I slowly stuck my arm straight out in front of me. I wanted to see how close it was. I waved it around but hit nothing.
Raucous laughter erupted from the rooms. It caught on like a wave, crashing down the hall until it was all I could hear. Insane, unforgiving, unrelenting laughter, the type that you’d hear being howled at the moon. It reverberated through the hallway until it forced me to cover my ears.
I thought about calling Dex. He could come down and let me out. I could tell him I went to look for the bathroom on this floor. I took one hand away from my ear and took out my phone, conscious of not crushing the vulnerable, secret meds in my pocket.
BANG!
The lights above me suddenly came on with the sound of snapping wires and the low hum of a generator kicking in. The area just in front of me was illuminated, hurting my eyes. I could see again.

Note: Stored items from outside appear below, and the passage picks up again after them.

-- pv_equiv track=rewrite | github.com/rjspencer1989/phd_code | process_config/perform_undo.py | get_rev_list
-- ===== SOURCE A (Python) =====
-- def get_rev_list(doc, undo_rev):
--     revs_info = doc['_revs_info']
--     rev_list = []
--     for item in revs_info:
--         rev_list.append(str(item['rev']))
--     current_index = rev_list.index(undo_rev)
--     revs_list = rev_list[current_index + 1:]
--     return revs_list
-- ===== SOURCE B (Python) =====
-- def get_rev_list(doc, undo_rev):
--     # single gated pass: skip until undo_rev is seen, then collect the rest
--     found = False
--     result = []
--     for item in doc['_revs_info']:
--         s = str(item['rev'])
--         if found:
--             result.append(s)
--         elif s == undo_rev:
--             found = True
--     if not found:
--         raise ValueError('%r is not in list' % undo_rev)
--     return result
-- ===== Notes on version B (the rewrite author's own statement) =====
-- stated objective: simpler
-- what changed: Replaces A's build-full-list / .index / slice pipeline with one gated pass that starts collecting after the matching rev is seen.
import Mathlib
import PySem

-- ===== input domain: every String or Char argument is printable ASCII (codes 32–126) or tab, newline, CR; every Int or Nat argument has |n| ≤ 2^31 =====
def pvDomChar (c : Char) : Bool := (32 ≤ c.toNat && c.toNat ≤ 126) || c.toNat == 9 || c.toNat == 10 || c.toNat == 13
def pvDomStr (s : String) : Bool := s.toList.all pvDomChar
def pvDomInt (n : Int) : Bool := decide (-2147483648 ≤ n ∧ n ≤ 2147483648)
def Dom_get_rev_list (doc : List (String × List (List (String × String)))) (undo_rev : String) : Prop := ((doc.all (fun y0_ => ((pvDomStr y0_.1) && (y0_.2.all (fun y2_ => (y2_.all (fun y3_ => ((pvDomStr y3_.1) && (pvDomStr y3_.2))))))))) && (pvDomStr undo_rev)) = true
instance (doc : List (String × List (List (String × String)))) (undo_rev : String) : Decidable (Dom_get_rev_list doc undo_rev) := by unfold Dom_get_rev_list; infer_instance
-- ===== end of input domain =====

-- B replaces A's build-list / .index / slice pipeline with one gated pass (simpler decomposition, same cost).

-- ===== PORT A =====
def get_rev_list (doc : List (String × List (List (String × String)))) (undo_rev : String) : List String :=
  let revs_info := ((PySem.Dict.mk doc).get? "_revs_info").getD []  -- none = KeyError, excluded by Pre_
  let rev_list := revs_info.foldl (fun acc item => acc ++ [((PySem.Dict.mk item).get? "rev").getD ""]) []
    -- getD "": 'rev' missing = KeyError, excluded by Pre_; str of a str is the str itself
  match PySem.List.index? rev_list undo_rev with
  | some current_index => PySem.List.slice rev_list (some ((current_index : Int) + 1)) none
  | none => []  -- ValueError from .index, excluded by Pre_

-- ===== PORT B =====
def altGo (undo_rev : String) (items : List (List (String × String))) (found : Bool) (result : List String) : Bool × List String :=
  match items with
  | [] => (found, result)
  | item :: rest =>
    let s := ((PySem.Dict.mk item).get? "rev").getD ""  -- 'rev' missing = KeyError, excluded by Pre_
    if found then altGo undo_rev rest true (result ++ [s])
    else if s == undo_rev then altGo undo_rev rest true result
    else altGo undo_rev rest found result

def get_rev_list_alt (doc : List (String × List (List (String × String)))) (undo_rev : String) : List String :=
  let revs_info := ((PySem.Dict.mk doc).get? "_revs_info").getD []  -- none = KeyError, excluded by Pre_
  let fr := altGo undo_rev revs_info false []
  if fr.1 then fr.2 else []  -- found = false: Python B raises ValueError, excluded by Pre_

-- ===== PRECONDITION & SPEC =====
-- Pre_ excludes exactly the inputs where A raises: a missing '_revs_info' key (KeyError),
-- an item without a 'rev' key (KeyError), and undo_rev absent from the rev list (ValueError).
def Pre_get_rev_list (doc : List (String × List (List (String × String)))) (undo_rev : String) : Prop :=
  ((PySem.Dict.mk doc).get? "_revs_info").isSome = true ∧
  (∀ item ∈ ((PySem.Dict.mk doc).get? "_revs_info").getD [], ((PySem.Dict.mk item).get? "rev").isSome = true) ∧
  undo_rev ∈ (((PySem.Dict.mk doc).get? "_revs_info").getD []).map (fun item => ((PySem.Dict.mk item).get? "rev").getD "")
instance (doc : List (String × List (List (String × String)))) (undo_rev : String) : Decidable (Pre_get_rev_list doc undo_rev) := by unfold Pre_get_rev_list; infer_instance

def pvWitness_get_rev_list : (List (String × List (List (String × String)))) × String :=
  ([("_revs_info", [[("rev", "2-b")], [("rev", "1-a")]])], "2-b")

def Spec_get_rev_list (doc : List (String × List (List (String × String)))) (undo_rev : String) (out : List String) : Prop := out = get_rev_list_alt doc undo_rev
instance (doc : List (String × List (List (String × String)))) (undo_rev : String) (out : List String) : Decidable (Spec_get_rev_list doc undo_rev out) := by unfold Spec_get_rev_list; infer_instance

-- ===== CLAIM (what is proved, stated in full; the proofs are below) =====
def Claim_equal_get_rev_list : Prop := ∀ (doc : List (String × List (List (String × String)))) (undo_rev : String), Dom_get_rev_list doc undo_rev → Pre_get_rev_list doc undo_rev → Spec_get_rev_list doc undo_rev (get_rev_list doc undo_rev)

-- ===== LEMMAS AND PROOFS =====

lemma foldl_app_eq_map (f : List (String × String) → String) :
    ∀ (l : List (List (String × String))) (acc : List String),
      l.foldl (fun acc item => acc ++ [f item]) acc = acc ++ l.map f := by
  intro l
  induction l with
  | nil => simp
  | cons x xs ih => intro acc; simp [List.foldl, ih]

lemma altGo_true (u : String) :
    ∀ (items : List (List (String × String))) (acc : List String),
      altGo u items true acc = (true, acc ++ items.map (fun item => ((PySem.Dict.mk item).get? "rev").getD "")) := by
  intro items
  induction items with
  | nil => simp [altGo]
  | cons x xs ih => intro acc; simp [altGo, ih]

lemma altGo_main (u : String) :
    ∀ (items : List (List (String × String))),
      u ∈ items.map (fun item => ((PySem.Dict.mk item).get? "rev").getD "") →
      ∃ i, PySem.List.index? (items.map (fun item => ((PySem.Dict.mk item).get? "rev").getD "")) u = some i ∧
        altGo u items false [] = (true, (items.map (fun item => ((PySem.Dict.mk item).get? "rev").getD "")).drop (i + 1)) := by
  intro items
  induction items with
  | nil => simp
  | cons x xs ih =>
    intro hmem
    by_cases hx : ((PySem.Dict.mk x).get? "rev").getD "" = u
    · refine ⟨0, ?_, ?_⟩
      · rw [List.map_cons, hx, PySem.List.index?_cons_self]
      · simp [altGo, hx, altGo_true]
    · have hmem' : u ∈ xs.map (fun item => ((PySem.Dict.mk item).get? "rev").getD "") := by
        rw [List.map_cons] at hmem
        rcases List.mem_cons.mp hmem with h | h
        · exact absurd h.symm hx
        · exact h
      obtain ⟨i, hi, hgo⟩ := ih hmem'
      refine ⟨i + 1, ?_, ?_⟩
      · rw [List.map_cons, PySem.List.index?_cons_of_ne _ hx, hi]; rfl
      · simp [altGo, hx, hgo]

-- ===== VERDICT (by name: the statement is the Claim_ definition above) =====
theorem get_rev_list_spec : Claim_equal_get_rev_list := by
  intro doc undo_rev _ hpre
  obtain ⟨_, _, hmem⟩ := hpre
  obtain ⟨i, hi, hgo⟩ := altGo_main undo_rev (((PySem.Dict.mk doc).get? "_revs_info").getD []) hmem
  simp only [Spec_get_rev_list, get_rev_list, get_rev_list_alt, foldl_app_eq_map, List.nil_append]
  rw [hi, hgo]
  dsimp only
  have h1 : ((i : Int) + 1) = ((i + 1 : Nat) : Int) := by push_cast; ring
  rw [h1, PySem.List.slice_from_natCast]
  simp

And there was nothing there.
The same went for the rest of the hallway. As each light went back on, it showed how empty the place was. And the laughter stopped along with it.
Until the end.
The last light went on.
There was a woman standing beneath the waxy light bulb. In the middle of the hall. Facing me. She was far enough away that I couldn’t make out her face. But I knew from the snakelike angle of her head that I didn’t want to.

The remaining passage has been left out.